Das konnte so nicht weitergehen. Ich fühlte mich selbst fremd, ohne Hoffnung, dass wir uns jemals versöhnten … Ich war wie ein unangenehmer und unerwünschter Genosse! Unsere Ehe war, bei aller Ähnlichkeit der Farbe und der Übereinstimmung, eine unglückliche Ehe …
Mir fiel mein Pappschächtelchen im Schaufenster wieder ein, das mit Watte ausgelegt war. Ich sehnte mich nach meinem ruhigen und sorglosen Leben zurück, in der abgelegenen Ecke des Ladens, damals, als mich und die anderen – zu unserem Glück, wie es scheint – ein dickes Kristallglas voneinander getrennt hatte …

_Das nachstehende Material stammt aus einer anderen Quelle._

-- pv_equiv track=rewrite | github.com/qscrgn24/Ben-10.py | Ben10.py | card_distribution
-- ===== SOURCE A (Python) =====
-- def card_distribution(shuffled,player1_cards,player2_cards):
-- 	c=0
-- 	t=len(shuffled)
-- 	for card in shuffled:
-- 		if c%2==0:
-- 			player1_cards.append(card)
-- 		else:
-- 			player2_cards.append(card)
-- 		c+=1
--
-- 	return player1_cards, player2_cards
-- ===== SOURCE B (Python) =====
-- def card_distribution(shuffled, player1_cards, player2_cards):
--     player1_cards.extend(shuffled[0::2])
--     player2_cards.extend(shuffled[1::2])
--     return player1_cards, player2_cards
-- ===== Notes on version B (the rewrite author's own statement) =====
-- stated objective: simpler
-- what changed: Replaces the counter-and-parity-branch loop with two strided slices (shuffled[0::2], shuffled[1::2]) extended onto the two argument lists, preserving the in-place mutation.
import Mathlib
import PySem

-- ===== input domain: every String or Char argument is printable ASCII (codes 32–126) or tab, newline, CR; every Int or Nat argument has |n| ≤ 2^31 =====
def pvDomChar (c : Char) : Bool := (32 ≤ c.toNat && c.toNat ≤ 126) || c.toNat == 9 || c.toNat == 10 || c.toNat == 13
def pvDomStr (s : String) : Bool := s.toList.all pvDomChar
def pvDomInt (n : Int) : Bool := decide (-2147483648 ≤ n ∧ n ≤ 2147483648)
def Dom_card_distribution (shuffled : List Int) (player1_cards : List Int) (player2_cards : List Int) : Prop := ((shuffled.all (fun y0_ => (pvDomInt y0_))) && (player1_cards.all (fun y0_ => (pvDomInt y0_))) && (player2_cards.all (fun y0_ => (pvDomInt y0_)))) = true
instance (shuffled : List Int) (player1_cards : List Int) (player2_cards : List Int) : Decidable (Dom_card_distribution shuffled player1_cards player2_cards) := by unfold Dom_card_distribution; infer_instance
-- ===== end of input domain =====

-- B replaces A's counter/parity loop with two strided slices extended onto the argument lists (simpler decomposition).
-- A mutates player1_cards/player2_cards in place (appends), and B performs the same mutation via extend; the equivalence proved here is about the return value.


-- ===== PORT A =====
-- the loop over shuffled with counter c and the two accumulating lists
def cardLoop : List Int → Int → List Int → List Int → List Int × List Int
  | [], _, p1, p2 => (p1, p2)
  | card :: rest, c, p1, p2 =>
    if PySem.Int.mod c 2 == 0 then cardLoop rest (c + 1) (p1 ++ [card]) p2
    else cardLoop rest (c + 1) p1 (p2 ++ [card])

def card_distribution (shuffled : List Int) (player1_cards : List Int) (player2_cards : List Int) : List Int × List Int :=
  let _t := shuffled.length  -- t = len(shuffled), unused in A
  cardLoop shuffled 0 player1_cards player2_cards

-- ===== PORT B =====
-- shuffled[0::2] / shuffled[1::2] ported with PySem.List.slice?; step 2 ≠ 0 so it never returns none
def card_distribution_alt (shuffled : List Int) (player1_cards : List Int) (player2_cards : List Int) : List Int × List Int :=
  (player1_cards ++ (PySem.List.slice? shuffled (some 0) none 2).getD [],
   player2_cards ++ (PySem.List.slice? shuffled (some 1) none 2).getD [])

-- ===== PRECONDITION & SPEC =====
def Spec_card_distribution (shuffled : List Int) (player1_cards : List Int) (player2_cards : List Int) (out : List Int × List Int) : Prop := out = card_distribution_alt shuffled player1_cards player2_cards
instance (shuffled : List Int) (player1_cards : List Int) (player2_cards : List Int) (out : List Int × List Int) : Decidable (Spec_card_distribution shuffled player1_cards player2_cards out) := by unfold Spec_card_distribution; infer_instance

-- ===== CLAIM (what is proved, stated in full; the proofs are below) =====
def Claim_equal_card_distribution : Prop := ∀ (shuffled : List Int) (player1_cards : List Int) (player2_cards : List Int), Dom_card_distribution shuffled player1_cards player2_cards → Spec_card_distribution shuffled player1_cards player2_cards (card_distribution shuffled player1_cards player2_cards)

-- ===== LEMMAS AND PROOFS =====

-- every second element starting at the head
def pvEvens : List Int → List Int
  | [] => []
  | [x] => [x]
  | x :: _ :: xs => x :: pvEvens xs

lemma pvEvens_cons (x : Int) (xs : List Int) : pvEvens (x :: xs) = x :: pvEvens xs.tail := by
  cases xs <;> simp [pvEvens]

lemma core (ys : List Int) :
    List.filterMap (fun k : Nat => ys[(2 * (k : Int)).toNat]?) (List.range ((ys.length + 1) / 2)) = pvEvens ys := by
  induction ys using pvEvens.induct with
  | case1 => simp [pvEvens]
  | case2 x => simp [pvEvens]
  | case3 x y xs ih =>
    have hr : ((x :: y :: xs).length + 1) / 2 = (xs.length + 1) / 2 + 1 := by simp; omega
    rw [hr, List.range_succ_eq_map, List.filterMap_cons, List.filterMap_map]
    have h0 : ((x :: y :: xs)[(2 * ((0:Nat) : Int)).toNat]?) = some x := by norm_num
    rw [h0]
    have hfun : ((fun k : Nat => (x :: y :: xs)[(2 * (k : Int)).toNat]?) ∘ Nat.succ)
        = fun k : Nat => xs[(2 * (k : Int)).toNat]? := by
      funext k
      have h2 : (2 * (((k : Nat) : Int) + 1)).toNat = (2 * (k : Int)).toNat + 2 := by omega
      simp only [Function.comp, Nat.succ_eq_add_one, Nat.cast_add, Nat.cast_one, h2]
      simp
    rw [hfun, ih]
    simp [pvEvens]

lemma slice_even (xs : List Int) : PySem.List.slice? xs (some 0) none 2 = some (pvEvens xs) := by
  have h := core xs
  simp only [PySem.List.slice?, PySem.List.sliceIndices]
  norm_num
  cases xs with
  | nil => simp [pvEvens]
  | cons a t =>
    have hc : (((((a :: t).length : Int)) + 2 - 1) / 2).toNat = ((a :: t).length + 1) / 2 := by
      simp; omega
    simp only [List.length_cons, Nat.zero_lt_succ, if_pos] at *
    rw [hc]
    exact h

lemma slice_odd (xs : List Int) : PySem.List.slice? xs (some 1) none 2 = some (pvEvens xs.tail) := by
  cases xs with
  | nil => simp [PySem.List.slice?, PySem.List.sliceIndices, pvEvens]
  | cons a t =>
    have h := core t
    simp only [PySem.List.slice?, PySem.List.sliceIndices]
    norm_num
    have hc : (if 0 < t.length then ((((t.length):Int) + 2 - 1) / 2).toNat else 0) = (t.length + 1) / 2 := by
      split <;> omega
    have hf : (fun x : Nat => (a :: t)[(1 + 2 * (x:Int)).toNat]?) = fun x : Nat => t[(2 * (x:Int)).toNat]? := by
      funext k
      have hk : (1 + 2 * (k:Int)).toNat = (2 * (k:Int)).toNat + 1 := by omega
      simp [hk]
    rw [hc, hf, h]

lemma pvMod_succ (c : Int) : (PySem.Int.mod (c + 1) 2 == 0) = !(PySem.Int.mod c 2 == 0) := by
  have h1 : PySem.Int.mod (c + 1) 2 = (c + 1) % 2 := by
    simp [PySem.Int.mod, Int.fmod_eq_emod]
  have h2 : PySem.Int.mod c 2 = c % 2 := by
    simp [PySem.Int.mod, Int.fmod_eq_emod]
  rw [h1, h2]
  rcases Int.emod_two_eq_zero_or_one c with h | h <;> simp [h] <;> omega

lemma cardLoop_eq (xs : List Int) : ∀ (c : Int) (p1 p2 : List Int),
    cardLoop xs c p1 p2 =
      if PySem.Int.mod c 2 == 0 then (p1 ++ pvEvens xs, p2 ++ pvEvens xs.tail)
      else (p1 ++ pvEvens xs.tail, p2 ++ pvEvens xs) := by
  induction xs with
  | nil => intro c p1 p2; split <;> simp [cardLoop, pvEvens]
  | cons x rest ih =>
    intro c p1 p2
    cases h : (PySem.Int.mod c 2 == 0) with
    | true =>
      simp only [cardLoop, h, if_true, ih, pvMod_succ, Bool.not_true, if_false, Bool.false_eq_true]
      simp [pvEvens_cons]
    | false =>
      simp only [cardLoop, h, if_false, ih, pvMod_succ, Bool.not_false, if_true, Bool.false_eq_true]
      simp [pvEvens_cons]

-- ===== VERDICT (by name: the statement is the Claim_ definition above) =====
theorem card_distribution_spec : Claim_equal_card_distribution := by
  intro shuffled p1 p2 _
  unfold Spec_card_distribution card_distribution card_distribution_alt
  rw [cardLoop_eq, slice_even, slice_odd]
  simp [PySem.Int.mod]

Und dieses Auge sah mich im Spiegel an und es erlosch jeden Tag mehr. Ich sah, wie es jeden Tag verkümmerte, seinen Glanz und seine Wärme verlor – wie es allmählich wie die Blume verwelkte … Und der hübsche, braungebrannte Bursche, der Bursche „mit dem Glasauge“, starb eines Nachts, ganz plötzlich …
Ich beobachtete seinen Tod. Unsere beide Schicksale waren vereint, vereint über den Tod hinaus! Ich beobachtete seinen ganzen Todeskampf bis zum letzten Atemzug … Ich spürte die Kälte des Todes, die eisige Steifheit seines Körpers. Ich hörte das Weinen seiner Mutter. Ich verfolgte sein trauriges Begräbnis bis zu der Stunde, als sie uns zusammen begruben …
Danach breitete sich um uns herum eine tiefe Stille für viele Jahre aus … Ich glaubte, ich wäre selbst gestorben …
In der Erde, wo sie uns begraben hatten, war nichts zu hören, jahrelang, als ob uns alle vergessen hätten ...
Und eines Abends purzelte ich auf den Boden des Schädels, wo ich jahrelang liegen blieb.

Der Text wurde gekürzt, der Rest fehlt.